POV-Ray : Newsgroups : povray.off-topic : Poles and zeroes (Or Invisible is Evil...) : Re: Poles and zeroes (Invisible IS Evil...) Server Time
3 Sep 2024 19:20:50 EDT (-0400)
  Re: Poles and zeroes (Invisible IS Evil...)  
From: Invisible
Date: 10 Sep 2010 10:54:35
Message: <4c8a46ab@news.povray.org>
>>> Next fun thing: Transforming from rectangular to polar coordinates. It's
>>> not as simple as you think it is.
>>
>
> What the whole arctangent thing? Oh, yeah... Thankfully most programming
> languages have a function called atan2 ;)
>
> Magnitude is simple to calculate, though. It's just the distance formula
> after all.

Actually, a complex log() will do it for you quite nicely. But that's 
not my point; my point is that if you just transform all the poles and 
zeros, the filter's response changes. The tricky part is transforming 
from the s-domain to the z-domain while still keeping approximately the 
same frequency response.

> I only wish I had this enthusiasm for mathematics when I was in school.
> It would have made my algebra, geometry and trig classes much more
> enjoyable.

Join the friggin' club! All we did in math classes at school was long 
division. Pages and pages and pages of it. No wonder kids grow up 
thinking that that's all there is to mathematics...

(Also, "hey, GET OFF MY LAWN!")

>> * If you place a pole and a zero on top of each other, mathematics says
>> they should cancel each other out. In the real world, this doesn't work
>> at all! (It's called a pole-zero cancellation, and you want to stay the
>> hell away from it.)
>
> Ooh, Hmm... lets see: 0/0 .... would that be a big fat "NaN"?

If you try to run a filter with a pole and a zero on top of each other, 
what actually happens is that it's wildly unstable. The mathematics says 
the two could cancel out and give you a flat response, but in reality 
that's not what happens. (Regardless of what type of arithmetic you use 
- whether it has a concept of NaN or not.)
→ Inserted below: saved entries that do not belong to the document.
-- pv_equiv track=rewrite | github.com/openstack-archive/stackalytics | stackalytics/dashboard/web.py | get_core_engineer_branch
-- ===== SOURCE A (Python) =====
-- def get_core_engineer_branch(user, modules):
--     is_core = None
--     for (module, branch) in (user.get('core') or []):
--         if module in modules:
--             is_core = branch
--             if branch == 'master':  # master is preferable, but stables are ok
--                 break
--     return is_core
-- ===== SOURCE B (Python) =====
-- def get_core_engineer_branch(user, modules):
--     branches = [branch for (module, branch) in (user.get('core') or []) if module in modules]
--     if 'master' in branches:
--         return 'master'
--     return branches[-1] if branches else None
-- ===== Notes on version B (the rewrite author's own statement) =====
-- stated objective: simpler
-- what changed: Replaces the single-pass early-exit accumulator loop with a materialized filter of matching branches followed by a 'master' membership test and a last-element selection.
import Mathlib
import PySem

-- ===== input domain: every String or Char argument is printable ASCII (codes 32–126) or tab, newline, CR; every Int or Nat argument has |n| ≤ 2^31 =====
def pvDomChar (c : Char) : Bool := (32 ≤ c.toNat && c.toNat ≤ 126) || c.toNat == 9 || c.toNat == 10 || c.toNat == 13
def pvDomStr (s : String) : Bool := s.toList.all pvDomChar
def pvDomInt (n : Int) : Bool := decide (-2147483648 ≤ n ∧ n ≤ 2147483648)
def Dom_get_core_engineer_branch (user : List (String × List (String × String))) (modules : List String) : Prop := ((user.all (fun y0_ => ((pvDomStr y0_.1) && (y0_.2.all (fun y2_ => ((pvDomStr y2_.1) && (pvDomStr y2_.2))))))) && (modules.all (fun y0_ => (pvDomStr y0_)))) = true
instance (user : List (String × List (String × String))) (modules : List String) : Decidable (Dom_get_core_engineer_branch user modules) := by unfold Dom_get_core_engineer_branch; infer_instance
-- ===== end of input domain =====

-- B replaces A's early-exit accumulator loop by a materialized filter of matching branches plus a 'master' membership test and last-element pick (objective: simpler).


-- ===== PORT A =====
-- the for-loop with its early break, carrying the accumulator is_core
def pvLoopA (modules : List String) : List (String × String) → Option String → Option String
  | [], is_core => is_core
  | (module, branch) :: rest, is_core =>
    if modules.contains module then
      if branch == "master" then some branch
      else pvLoopA modules rest (some branch)
    else pvLoopA modules rest is_core

-- user.get('core') or [] : a missing key and an empty list both iterate over []
def get_core_engineer_branch (user : List (String × List (String × String))) (modules : List String) : Option String :=
  pvLoopA modules (((PySem.Dict.mk user).get? "core").getD []) none

-- ===== PORT B =====
def get_core_engineer_branch_alt (user : List (String × List (String × String))) (modules : List String) : Option String :=
  let branches := ((((PySem.Dict.mk user).get? "core").getD []).filter (fun p => modules.contains p.1)).map Prod.snd
  if branches.contains "master" then some "master"
  else branches.getLast?

-- ===== PRECONDITION & SPEC =====
def Spec_get_core_engineer_branch (user : List (String × List (String × String))) (modules : List String) (out : Option String) : Prop := out = get_core_engineer_branch_alt user modules
instance (user : List (String × List (String × String))) (modules : List String) (out : Option String) : Decidable (Spec_get_core_engineer_branch user modules out) := by unfold Spec_get_core_engineer_branch; infer_instance

-- ===== CLAIM (what is proved, stated in full; the proofs are below) =====
def Claim_equal_get_core_engineer_branch : Prop := ∀ (user : List (String × List (String × String))) (modules : List String), Dom_get_core_engineer_branch user modules → Spec_get_core_engineer_branch user modules (get_core_engineer_branch user modules)

-- ===== LEMMAS AND PROOFS =====
theorem pv_cons_getLast?_or {α : Type} (b : α) (bs : List α) (acc : Option α) :
    ((b :: bs).getLast?).or acc = (bs.getLast?).or (some b) := by
  cases bs with
  | nil => simp
  | cons c t =>
    rw [List.getLast?_cons_cons]
    cases hgl : (c :: t).getLast? with
    | none => exact absurd (List.getLast?_eq_none_iff.mp hgl) (by simp)
    | some x => simp [Option.or]

theorem pvLoopA_char (modules : List String) (l : List (String × String)) (acc : Option String) :
    pvLoopA modules l acc =
      (if (((l.filter (fun p => modules.contains p.1)).map Prod.snd).contains "master") = true
       then some "master"
       else (((l.filter (fun p => modules.contains p.1)).map Prod.snd).getLast?).or acc) := by
  induction l generalizing acc with
  | nil => simp [pvLoopA]
  | cons hd tl ih =>
    obtain ⟨m, b⟩ := hd
    by_cases hm : modules.contains m = true
    · rw [show (pvLoopA modules ((m, b) :: tl) acc) =
          (if b == "master" then some b else pvLoopA modules tl (some b)) by
            simp only [pvLoopA, hm, if_pos]]
      simp only [List.filter_cons, hm, if_true, List.map_cons]
      by_cases hb : b = "master"
      · subst hb
        simp
      · have hb2 : (b == "master") = false := by simp [hb]
        rw [hb2, if_neg (by simp), ih]
        have hmb : ("master" == b) = false := by
          simp only [beq_eq_false_iff_ne, ne_eq]; exact fun h => hb h.symm
        rw [List.contains_cons, hmb, Bool.false_or]
        by_cases hmem : ((tl.filter (fun p => modules.contains p.1)).map Prod.snd).contains "master" = true
        · rw [if_pos hmem, if_pos hmem]
        · rw [if_neg hmem, if_neg hmem, pv_cons_getLast?_or]
    · rw [show (pvLoopA modules ((m, b) :: tl) acc) = pvLoopA modules tl acc by
          simp only [pvLoopA, hm]; rfl]
      simp only [List.filter_cons]
      rw [if_neg hm, ih]

-- ===== VERDICT (by name: the statement is the Claim_ definition above) =====
theorem get_core_engineer_branch_spec : Claim_equal_get_core_engineer_branch := by
  intro user modules _
  unfold Spec_get_core_engineer_branch get_core_engineer_branch get_core_engineer_branch_alt
  rw [pvLoopA_char]
  simp [Option.or_none]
>> * An IIR filter is a feedback loop. Feedback magnifies rounding errors.
>> So after you design your filter, you may find that it doesn't actually
>> have the frequency response it's supposed to have. (Depending on whether
>> you use fixed-point or floating-point arithmetic, and at what precision.)
>
> Right. I was having a bit of fun with this exact fact the other day with
> Falstad's filter applet. I pushed the filter to the point where it would
> rounding error slowly crept in. It was interesting to listen to as it
> started as white noise, but occasional harmonics would sneak in and
> dance around. Eventually the program would give up, claiming
> instability. I'm not sure when the applet decides the filter is
> unstable, My guess is when a result is infinite or NaN that's it. You
> can't adjust gain on that, and it doesn't translate to a finite integer
> very well. I suppose you could clip....

When a filter goes unstable, the output magnitude increases 
exponentially. It can't be hard to detect; if the filter operates on 
numbers +/-1 and you start getting numbers > 1,000, it's probably gone 
wrong. ;-)

>> * The more poles a lowpass filter has, the better its frequency response
>> theoretically becomes. However, more poles increases the passband gain,
>> so you have to turn down the A-coefficients, while the extra poles keep
>> increasing the number and magnitude of the B-coefficients. Gradually you
>> end up with a filter that's less and less sensitive to its input
>> (A-coefficients), and has higher and higher gain in the feedback path
>> (B-coefficients). Can you spell "unstable"?
>
> Yep. With all filter types there's a limit to the number of pole/zero
> pairs you can use before the filter loses stability.

Only IIR filters have poles. Technically, if you take the Laplace or 
Z-transform of an FIR filter, you'll find it has lots of zeros (one for 
every point in the kernel) and no poles. But that's not a very useful 
way to analyse an FIR filter...

> What's also extremely interesting is the fact that the poles/zeros of
> the IIR filter can be used to design that filter as an electronic circuit.

Filter design *began* with using the Laplace transform to design 
analogue IIR filters. FIR filters are more or less only feasible with 
digital electronics. They're much easier to design, they have far 
superior precision, and they require a crapload more compute power.

If you want to make precision alterations to a signal, you want FIR. If 
you want to make stuff that sounds cool, you want IIR. ;-)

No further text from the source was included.